§ **Task goal**
Retrieve all lines below that have the string "counts".

======

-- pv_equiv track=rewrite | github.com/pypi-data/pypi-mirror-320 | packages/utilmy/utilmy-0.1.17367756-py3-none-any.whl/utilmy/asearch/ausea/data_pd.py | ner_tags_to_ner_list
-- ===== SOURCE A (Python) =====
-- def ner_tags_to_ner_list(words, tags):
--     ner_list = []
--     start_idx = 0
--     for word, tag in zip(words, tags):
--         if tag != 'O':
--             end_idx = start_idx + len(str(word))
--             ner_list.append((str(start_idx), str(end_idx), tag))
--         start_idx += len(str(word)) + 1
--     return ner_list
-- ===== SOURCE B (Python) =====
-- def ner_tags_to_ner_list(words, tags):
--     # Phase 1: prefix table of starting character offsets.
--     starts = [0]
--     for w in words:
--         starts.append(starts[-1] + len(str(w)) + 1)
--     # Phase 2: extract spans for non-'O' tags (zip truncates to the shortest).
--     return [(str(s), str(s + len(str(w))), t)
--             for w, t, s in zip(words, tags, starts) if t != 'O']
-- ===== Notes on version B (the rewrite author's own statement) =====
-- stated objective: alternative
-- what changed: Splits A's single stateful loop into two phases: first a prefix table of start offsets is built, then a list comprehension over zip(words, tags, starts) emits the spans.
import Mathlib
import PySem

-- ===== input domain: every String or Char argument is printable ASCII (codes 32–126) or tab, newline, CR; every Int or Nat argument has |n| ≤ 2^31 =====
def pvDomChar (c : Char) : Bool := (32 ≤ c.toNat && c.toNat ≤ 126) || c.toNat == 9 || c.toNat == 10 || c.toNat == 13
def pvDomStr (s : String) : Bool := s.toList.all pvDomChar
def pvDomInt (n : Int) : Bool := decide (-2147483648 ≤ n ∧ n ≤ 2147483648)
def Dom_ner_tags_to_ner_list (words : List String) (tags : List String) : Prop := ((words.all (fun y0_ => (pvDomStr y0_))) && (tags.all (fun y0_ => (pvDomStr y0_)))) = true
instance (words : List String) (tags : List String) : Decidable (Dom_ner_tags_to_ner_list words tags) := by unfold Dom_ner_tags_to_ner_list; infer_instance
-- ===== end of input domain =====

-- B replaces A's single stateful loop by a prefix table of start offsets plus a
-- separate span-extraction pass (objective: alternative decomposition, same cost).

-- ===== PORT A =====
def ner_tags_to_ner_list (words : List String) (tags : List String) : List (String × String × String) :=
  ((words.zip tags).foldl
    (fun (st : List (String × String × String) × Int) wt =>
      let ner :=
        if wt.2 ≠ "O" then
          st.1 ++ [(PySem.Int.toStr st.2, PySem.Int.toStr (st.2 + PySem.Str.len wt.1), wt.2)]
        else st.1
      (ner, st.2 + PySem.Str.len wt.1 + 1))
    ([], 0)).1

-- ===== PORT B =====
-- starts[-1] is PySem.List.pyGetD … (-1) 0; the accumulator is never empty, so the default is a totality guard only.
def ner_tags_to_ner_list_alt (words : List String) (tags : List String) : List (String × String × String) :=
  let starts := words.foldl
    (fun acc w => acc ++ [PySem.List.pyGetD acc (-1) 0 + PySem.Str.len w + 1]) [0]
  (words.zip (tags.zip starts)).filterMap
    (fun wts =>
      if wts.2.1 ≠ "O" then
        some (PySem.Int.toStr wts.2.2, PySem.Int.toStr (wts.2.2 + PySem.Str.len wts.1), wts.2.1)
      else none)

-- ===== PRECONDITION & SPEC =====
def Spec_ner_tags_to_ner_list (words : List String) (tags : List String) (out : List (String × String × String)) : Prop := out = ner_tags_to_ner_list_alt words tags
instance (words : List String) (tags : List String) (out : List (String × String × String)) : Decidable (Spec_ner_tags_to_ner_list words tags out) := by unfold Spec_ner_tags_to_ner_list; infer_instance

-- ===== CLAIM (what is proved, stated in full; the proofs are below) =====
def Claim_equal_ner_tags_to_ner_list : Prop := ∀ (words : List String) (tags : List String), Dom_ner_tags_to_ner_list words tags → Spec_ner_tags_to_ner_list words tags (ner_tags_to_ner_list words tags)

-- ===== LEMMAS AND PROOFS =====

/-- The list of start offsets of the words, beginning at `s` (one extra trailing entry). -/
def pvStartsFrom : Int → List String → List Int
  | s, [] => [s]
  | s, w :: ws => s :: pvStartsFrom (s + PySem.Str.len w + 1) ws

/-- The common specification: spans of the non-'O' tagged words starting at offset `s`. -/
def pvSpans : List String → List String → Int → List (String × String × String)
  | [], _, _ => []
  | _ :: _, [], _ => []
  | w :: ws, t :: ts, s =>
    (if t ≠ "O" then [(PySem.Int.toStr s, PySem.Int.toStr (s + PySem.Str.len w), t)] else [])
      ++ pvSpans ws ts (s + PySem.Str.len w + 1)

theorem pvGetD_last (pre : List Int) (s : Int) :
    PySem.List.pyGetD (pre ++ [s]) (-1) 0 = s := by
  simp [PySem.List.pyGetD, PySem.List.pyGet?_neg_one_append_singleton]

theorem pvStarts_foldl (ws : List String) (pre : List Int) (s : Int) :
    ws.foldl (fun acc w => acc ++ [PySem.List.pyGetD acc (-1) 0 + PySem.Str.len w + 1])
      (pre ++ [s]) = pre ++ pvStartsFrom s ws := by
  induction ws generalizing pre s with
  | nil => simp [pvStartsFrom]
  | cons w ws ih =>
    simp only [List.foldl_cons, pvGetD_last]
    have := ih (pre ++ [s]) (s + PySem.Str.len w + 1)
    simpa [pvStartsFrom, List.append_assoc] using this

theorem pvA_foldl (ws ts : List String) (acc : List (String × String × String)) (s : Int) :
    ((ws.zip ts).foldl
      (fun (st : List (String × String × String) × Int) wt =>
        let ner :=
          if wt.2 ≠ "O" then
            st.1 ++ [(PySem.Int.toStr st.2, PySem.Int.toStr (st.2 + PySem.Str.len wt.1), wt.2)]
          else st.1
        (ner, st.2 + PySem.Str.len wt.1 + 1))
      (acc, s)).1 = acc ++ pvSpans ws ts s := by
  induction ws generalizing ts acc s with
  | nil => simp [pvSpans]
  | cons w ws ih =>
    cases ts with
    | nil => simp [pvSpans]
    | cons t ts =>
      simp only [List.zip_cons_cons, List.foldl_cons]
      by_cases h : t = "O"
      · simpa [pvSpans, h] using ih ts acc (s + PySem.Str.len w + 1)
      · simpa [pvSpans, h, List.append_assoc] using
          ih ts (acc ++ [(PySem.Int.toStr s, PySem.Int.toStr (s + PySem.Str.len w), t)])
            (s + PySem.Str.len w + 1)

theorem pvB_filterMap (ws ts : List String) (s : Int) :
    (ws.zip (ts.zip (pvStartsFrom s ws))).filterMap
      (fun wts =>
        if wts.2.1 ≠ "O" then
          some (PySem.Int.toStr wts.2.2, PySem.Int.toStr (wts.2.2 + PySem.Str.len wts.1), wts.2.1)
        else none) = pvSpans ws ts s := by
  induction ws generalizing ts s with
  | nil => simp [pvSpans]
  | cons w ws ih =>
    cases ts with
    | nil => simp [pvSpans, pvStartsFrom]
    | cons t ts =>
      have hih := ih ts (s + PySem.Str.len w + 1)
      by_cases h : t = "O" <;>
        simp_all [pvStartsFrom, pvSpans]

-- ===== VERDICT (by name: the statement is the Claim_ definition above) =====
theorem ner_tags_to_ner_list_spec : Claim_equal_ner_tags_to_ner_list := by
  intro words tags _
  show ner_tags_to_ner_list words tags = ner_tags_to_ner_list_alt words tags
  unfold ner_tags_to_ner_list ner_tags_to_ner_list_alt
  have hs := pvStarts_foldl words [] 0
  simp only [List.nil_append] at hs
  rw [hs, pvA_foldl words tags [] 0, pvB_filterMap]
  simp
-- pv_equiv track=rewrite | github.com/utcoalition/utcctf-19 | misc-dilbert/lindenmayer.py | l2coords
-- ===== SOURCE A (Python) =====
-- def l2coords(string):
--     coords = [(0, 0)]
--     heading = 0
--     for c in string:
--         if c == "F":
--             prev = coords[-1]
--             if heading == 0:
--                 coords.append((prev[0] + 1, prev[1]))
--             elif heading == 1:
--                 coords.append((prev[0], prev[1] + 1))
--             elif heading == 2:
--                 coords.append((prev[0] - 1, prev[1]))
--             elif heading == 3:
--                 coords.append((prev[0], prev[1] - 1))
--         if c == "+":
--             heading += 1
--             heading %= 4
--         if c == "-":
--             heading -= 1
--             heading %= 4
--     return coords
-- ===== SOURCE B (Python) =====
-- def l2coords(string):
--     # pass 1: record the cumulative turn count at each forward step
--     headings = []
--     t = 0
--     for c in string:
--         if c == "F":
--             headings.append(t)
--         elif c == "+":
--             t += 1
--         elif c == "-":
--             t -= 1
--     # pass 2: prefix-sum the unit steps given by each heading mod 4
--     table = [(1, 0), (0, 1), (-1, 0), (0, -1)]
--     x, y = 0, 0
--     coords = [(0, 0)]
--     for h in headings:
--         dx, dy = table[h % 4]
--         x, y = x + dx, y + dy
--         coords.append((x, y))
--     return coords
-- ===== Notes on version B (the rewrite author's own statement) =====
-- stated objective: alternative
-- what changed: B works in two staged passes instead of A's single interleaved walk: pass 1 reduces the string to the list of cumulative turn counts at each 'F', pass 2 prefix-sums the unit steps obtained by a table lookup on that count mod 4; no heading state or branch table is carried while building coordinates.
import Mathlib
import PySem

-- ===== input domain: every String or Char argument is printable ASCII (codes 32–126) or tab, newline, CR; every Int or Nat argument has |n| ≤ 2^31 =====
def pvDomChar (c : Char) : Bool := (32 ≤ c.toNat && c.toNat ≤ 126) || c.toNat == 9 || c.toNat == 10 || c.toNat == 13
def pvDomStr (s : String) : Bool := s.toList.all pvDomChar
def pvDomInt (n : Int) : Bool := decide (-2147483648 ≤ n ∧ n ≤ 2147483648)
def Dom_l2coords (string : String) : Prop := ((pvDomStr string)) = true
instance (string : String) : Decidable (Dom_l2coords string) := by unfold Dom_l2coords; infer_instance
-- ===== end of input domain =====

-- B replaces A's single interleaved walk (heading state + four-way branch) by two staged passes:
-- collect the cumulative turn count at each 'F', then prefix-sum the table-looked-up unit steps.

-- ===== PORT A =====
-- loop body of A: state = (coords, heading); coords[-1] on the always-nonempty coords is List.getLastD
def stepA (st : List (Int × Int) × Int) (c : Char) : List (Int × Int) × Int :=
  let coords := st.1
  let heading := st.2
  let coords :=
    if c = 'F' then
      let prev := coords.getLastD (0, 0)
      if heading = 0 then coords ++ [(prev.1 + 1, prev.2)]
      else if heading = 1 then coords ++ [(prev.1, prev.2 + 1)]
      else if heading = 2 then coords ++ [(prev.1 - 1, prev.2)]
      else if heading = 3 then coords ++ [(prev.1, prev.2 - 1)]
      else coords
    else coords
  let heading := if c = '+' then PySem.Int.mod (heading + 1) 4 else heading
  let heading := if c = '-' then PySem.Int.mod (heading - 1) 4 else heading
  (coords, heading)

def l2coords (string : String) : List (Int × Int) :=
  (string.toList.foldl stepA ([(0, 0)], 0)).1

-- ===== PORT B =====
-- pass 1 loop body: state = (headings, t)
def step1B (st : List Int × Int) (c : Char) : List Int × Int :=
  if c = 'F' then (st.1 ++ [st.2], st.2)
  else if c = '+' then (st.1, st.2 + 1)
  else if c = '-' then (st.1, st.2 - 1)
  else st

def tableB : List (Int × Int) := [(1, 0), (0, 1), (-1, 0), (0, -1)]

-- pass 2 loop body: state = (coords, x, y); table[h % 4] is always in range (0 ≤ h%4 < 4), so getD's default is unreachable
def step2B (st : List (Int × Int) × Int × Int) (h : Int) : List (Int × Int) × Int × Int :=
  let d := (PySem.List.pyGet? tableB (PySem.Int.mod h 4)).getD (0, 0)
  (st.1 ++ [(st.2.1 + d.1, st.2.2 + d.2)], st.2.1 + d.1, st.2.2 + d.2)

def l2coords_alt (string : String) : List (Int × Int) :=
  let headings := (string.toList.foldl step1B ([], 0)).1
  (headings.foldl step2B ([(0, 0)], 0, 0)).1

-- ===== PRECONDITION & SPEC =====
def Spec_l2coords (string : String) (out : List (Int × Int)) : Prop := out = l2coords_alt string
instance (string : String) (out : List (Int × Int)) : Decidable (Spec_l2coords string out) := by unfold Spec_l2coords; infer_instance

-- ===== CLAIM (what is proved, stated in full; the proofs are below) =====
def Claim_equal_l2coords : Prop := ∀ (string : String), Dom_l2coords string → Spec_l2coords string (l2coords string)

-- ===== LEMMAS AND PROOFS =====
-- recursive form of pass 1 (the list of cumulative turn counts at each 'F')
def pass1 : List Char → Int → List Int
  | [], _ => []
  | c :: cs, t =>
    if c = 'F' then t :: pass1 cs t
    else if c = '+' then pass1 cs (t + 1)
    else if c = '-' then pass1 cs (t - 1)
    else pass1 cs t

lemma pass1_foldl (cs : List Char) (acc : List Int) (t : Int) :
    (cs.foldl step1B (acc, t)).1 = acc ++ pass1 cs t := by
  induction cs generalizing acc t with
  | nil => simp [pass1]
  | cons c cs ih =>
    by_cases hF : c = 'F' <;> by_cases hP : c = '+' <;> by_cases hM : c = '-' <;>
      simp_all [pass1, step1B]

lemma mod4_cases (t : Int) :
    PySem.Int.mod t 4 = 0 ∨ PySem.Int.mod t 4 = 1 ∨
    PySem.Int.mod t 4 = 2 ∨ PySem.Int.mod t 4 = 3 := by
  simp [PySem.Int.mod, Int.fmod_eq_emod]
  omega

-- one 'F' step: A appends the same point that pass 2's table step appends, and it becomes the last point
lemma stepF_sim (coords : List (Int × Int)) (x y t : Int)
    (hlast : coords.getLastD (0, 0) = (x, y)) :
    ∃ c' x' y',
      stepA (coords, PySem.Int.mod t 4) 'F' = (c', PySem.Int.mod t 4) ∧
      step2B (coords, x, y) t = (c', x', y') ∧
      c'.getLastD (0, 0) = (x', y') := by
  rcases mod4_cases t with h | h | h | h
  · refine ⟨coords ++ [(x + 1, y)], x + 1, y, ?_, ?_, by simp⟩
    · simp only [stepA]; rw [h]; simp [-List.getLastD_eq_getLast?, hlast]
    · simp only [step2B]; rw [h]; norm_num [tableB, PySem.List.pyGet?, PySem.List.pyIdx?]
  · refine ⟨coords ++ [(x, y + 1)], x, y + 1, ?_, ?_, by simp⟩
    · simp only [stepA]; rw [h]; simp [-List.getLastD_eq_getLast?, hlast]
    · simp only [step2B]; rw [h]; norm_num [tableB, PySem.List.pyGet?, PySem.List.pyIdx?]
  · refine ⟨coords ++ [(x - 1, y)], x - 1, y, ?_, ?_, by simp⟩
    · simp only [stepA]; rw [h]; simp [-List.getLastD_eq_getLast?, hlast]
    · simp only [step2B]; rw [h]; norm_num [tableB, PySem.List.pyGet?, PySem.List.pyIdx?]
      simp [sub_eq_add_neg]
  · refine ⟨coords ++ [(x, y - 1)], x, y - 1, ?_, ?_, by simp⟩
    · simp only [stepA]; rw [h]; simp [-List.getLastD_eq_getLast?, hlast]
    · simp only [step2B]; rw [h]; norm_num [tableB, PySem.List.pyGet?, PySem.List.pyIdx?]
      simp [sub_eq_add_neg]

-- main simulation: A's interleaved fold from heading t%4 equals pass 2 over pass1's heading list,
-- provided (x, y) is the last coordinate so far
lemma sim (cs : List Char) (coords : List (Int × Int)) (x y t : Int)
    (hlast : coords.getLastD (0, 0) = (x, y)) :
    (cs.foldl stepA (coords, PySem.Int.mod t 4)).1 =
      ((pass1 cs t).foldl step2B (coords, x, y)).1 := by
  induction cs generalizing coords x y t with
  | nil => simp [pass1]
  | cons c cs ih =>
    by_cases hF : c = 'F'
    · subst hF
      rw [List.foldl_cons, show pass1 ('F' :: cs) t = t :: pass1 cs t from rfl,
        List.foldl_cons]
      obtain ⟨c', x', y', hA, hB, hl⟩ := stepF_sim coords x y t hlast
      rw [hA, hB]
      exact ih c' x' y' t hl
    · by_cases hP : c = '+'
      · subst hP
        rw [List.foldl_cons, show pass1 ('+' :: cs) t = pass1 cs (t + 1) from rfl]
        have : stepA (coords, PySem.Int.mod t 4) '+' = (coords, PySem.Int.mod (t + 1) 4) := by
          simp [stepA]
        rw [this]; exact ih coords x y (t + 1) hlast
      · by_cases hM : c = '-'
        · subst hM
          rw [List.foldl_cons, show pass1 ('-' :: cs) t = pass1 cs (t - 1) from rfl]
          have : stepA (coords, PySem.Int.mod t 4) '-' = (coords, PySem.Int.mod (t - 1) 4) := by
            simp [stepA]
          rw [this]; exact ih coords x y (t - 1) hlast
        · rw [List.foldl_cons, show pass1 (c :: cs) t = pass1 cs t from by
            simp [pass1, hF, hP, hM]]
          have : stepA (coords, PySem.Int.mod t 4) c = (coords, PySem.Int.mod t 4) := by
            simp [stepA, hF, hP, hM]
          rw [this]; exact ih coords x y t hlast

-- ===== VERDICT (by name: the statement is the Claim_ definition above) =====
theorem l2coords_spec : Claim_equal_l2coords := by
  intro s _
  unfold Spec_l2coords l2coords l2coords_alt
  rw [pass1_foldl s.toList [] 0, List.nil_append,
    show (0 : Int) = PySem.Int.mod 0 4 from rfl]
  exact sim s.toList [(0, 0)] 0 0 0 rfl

======

§ **Solution**
-- what changed: B works in two staged passes instead of A's single interleaved walk: pass 1 reduces the string to the list of cumulative turn counts at each 'F', pass 2 prefix-sums the unit steps obtained by a table lookup on that count mod 4; no heading state or branch table is carried while building coordinates.
-- recursive form of pass 1 (the list of cumulative turn counts at each 'F')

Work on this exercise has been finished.